RECORD EXTRACTS.
-- pv_equiv track=rewrite | github.com/akimi-yano/algorithm-practice | EPI/4.1_computing_the_party_of_a_word.py | many_words
-- ===== SOURCE A (Python) =====
-- def single_word(s):
--     counter = 0
--     for c in s:
--         if c=="1":
--             counter+=1
--     if counter%2==0:
--         return 0
--     else:
--         return 1
--
-- def many_words(arr):
--     count_0=0
--     count_1=0
--     for s in arr:
--         ans = single_word(s)
--         if ans == 0:
--             count_0+=1
--         else:
--             count_1+=1
--     if count_1%2==0:
--         return 0
--     else:
--         return 1
-- ===== SOURCE B (Python) =====
-- def many_words(arr):
--     total = 0
--     for s in arr:
--         for c in s:
--             if c == "1":
--                 total += 1
--     return total % 2
-- ===== Notes on version B (the rewrite author's own statement) =====
-- stated objective: simpler
-- what changed: Replaces the per-word parity helper and the two bucket counters with one flat count of '1' characters across all words, returning that total mod 2 (parity of a sum of parities equals parity of the sum).
import Mathlib
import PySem

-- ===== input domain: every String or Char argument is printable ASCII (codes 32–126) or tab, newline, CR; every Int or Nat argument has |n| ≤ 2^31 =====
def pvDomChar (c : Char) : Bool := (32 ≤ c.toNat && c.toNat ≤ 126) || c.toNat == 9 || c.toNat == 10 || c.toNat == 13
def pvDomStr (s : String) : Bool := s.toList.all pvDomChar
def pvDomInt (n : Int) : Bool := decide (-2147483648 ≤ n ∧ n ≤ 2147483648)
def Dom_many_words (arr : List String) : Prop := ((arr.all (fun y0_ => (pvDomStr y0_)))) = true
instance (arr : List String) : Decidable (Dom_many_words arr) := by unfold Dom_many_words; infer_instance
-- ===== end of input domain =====

-- B replaces A's per-word parity helper and two bucket counters by one flat count of '1'
-- characters with a final mod 2 (simpler decomposition; same exact result).

-- ===== PORT A =====
def single_word (s : String) : Int :=
  let counter := s.toList.foldl (fun counter c => if c == '1' then counter + 1 else counter) (0 : Int)
  if PySem.Int.mod counter 2 == 0 then 0 else 1

def many_words (arr : List String) : Int :=
  let p := arr.foldl
    (fun (p : Int × Int) s =>
      let ans := single_word s
      if ans == 0 then (p.1 + 1, p.2) else (p.1, p.2 + 1))
    (0, 0)
  if PySem.Int.mod p.2 2 == 0 then 0 else 1

-- ===== PORT B =====
def many_words_alt (arr : List String) : Int :=
  let total := arr.foldl
    (fun total s => s.toList.foldl (fun total c => if c == '1' then total + 1 else total) total)
    (0 : Int)
  PySem.Int.mod total 2

-- ===== PRECONDITION & SPEC =====
def Spec_many_words (arr : List String) (out : Int) : Prop := out = many_words_alt arr
instance (arr : List String) (out : Int) : Decidable (Spec_many_words arr out) := by unfold Spec_many_words; infer_instance

-- ===== CLAIM (what is proved, stated in full; the proofs are below) =====
def Claim_equal_many_words : Prop := ∀ (arr : List String), Dom_many_words arr → Spec_many_words arr (many_words arr)

-- ===== LEMMAS AND PROOFS =====

-- Python's % with the positive divisor 2 agrees with Lean's Euclidean %
theorem fmod_two_eq_emod (a : Int) : a.fmod 2 = a % 2 := by
  rw [Int.fmod_eq_emod]; simp

-- the number of '1' characters in one word, counted from an arbitrary start value
theorem ones_foldl_add (cs : List Char) (t : Int) :
    cs.foldl (fun total c => if c == '1' then total + 1 else total) t
      = t + cs.foldl (fun total c => if c == '1' then total + 1 else total) 0 := by
  induction cs generalizing t with
  | nil => simp
  | cons c cs ih =>
    simp only [List.foldl_cons]
    rw [ih, ih (if c == '1' then 0 + 1 else 0)]
    split <;> ring

-- invariant: the parity of A's count_1 bucket tracks the parity of B's flat total
theorem bucket_parity (arr : List String) (p : Int × Int) (t : Int)
    (h : PySem.Int.mod p.2 2 = PySem.Int.mod t 2) :
    PySem.Int.mod (arr.foldl
      (fun (p : Int × Int) s =>
        let ans := single_word s
        if ans == 0 then (p.1 + 1, p.2) else (p.1, p.2 + 1)) p).2 2
    = PySem.Int.mod (arr.foldl
        (fun total s => s.toList.foldl (fun total c => if c == '1' then total + 1 else total) total)
        t) 2 := by
  induction arr generalizing p t with
  | nil => simpa using h
  | cons s arr ih =>
    simp only [List.foldl_cons]
    apply ih
    rw [ones_foldl_add]
    set o := s.toList.foldl (fun total c => if c == '1' then total + 1 else total) (0 : Int) with ho
    have hsw : single_word s = if PySem.Int.mod o 2 == 0 then 0 else 1 := rfl
    rcases PySem.Int.mod_two_eq o with h0 | h1
    · have hs : single_word s = 0 := by rw [hsw, h0]; rfl
      simp only [hs, beq_self_eq_true, if_true]
      simp only [PySem.Int.mod, fmod_two_eq_emod] at *
      omega
    · have hs : single_word s = 1 := by rw [hsw, h1]; rfl
      simp only [hs]
      norm_num
      simp only [PySem.Int.mod, fmod_two_eq_emod] at *
      omega

-- ===== VERDICT (by name: the statement is the Claim_ definition above) =====
theorem many_words_spec : Claim_equal_many_words := by
  intro arr _
  show many_words arr = many_words_alt arr
  unfold many_words many_words_alt
  dsimp only
  have h := bucket_parity arr (0, 0) 0 rfl
  rw [h]
  rcases PySem.Int.mod_two_eq (arr.foldl
      (fun total s => s.toList.foldl (fun total c => if c == '1' then total + 1 else total) total)
      (0 : Int)) with h0 | h1
  · rw [h0]; decide
  · rw [h1]; decide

TASK DIRECTIONS.
Search the entries for the word "flat", then gather every line that has it.

ANSWER SPACE.
-- what changed: Replaces the per-word parity helper and the two bucket counters with one flat count of '1' characters across all words, returning that total mod 2 (parity of a sum of parities equals parity of the sum).
-- B replaces A's per-word parity helper and two bucket counters by one flat count of '1'
-- invariant: the parity of A's count_1 bucket tracks the parity of B's flat total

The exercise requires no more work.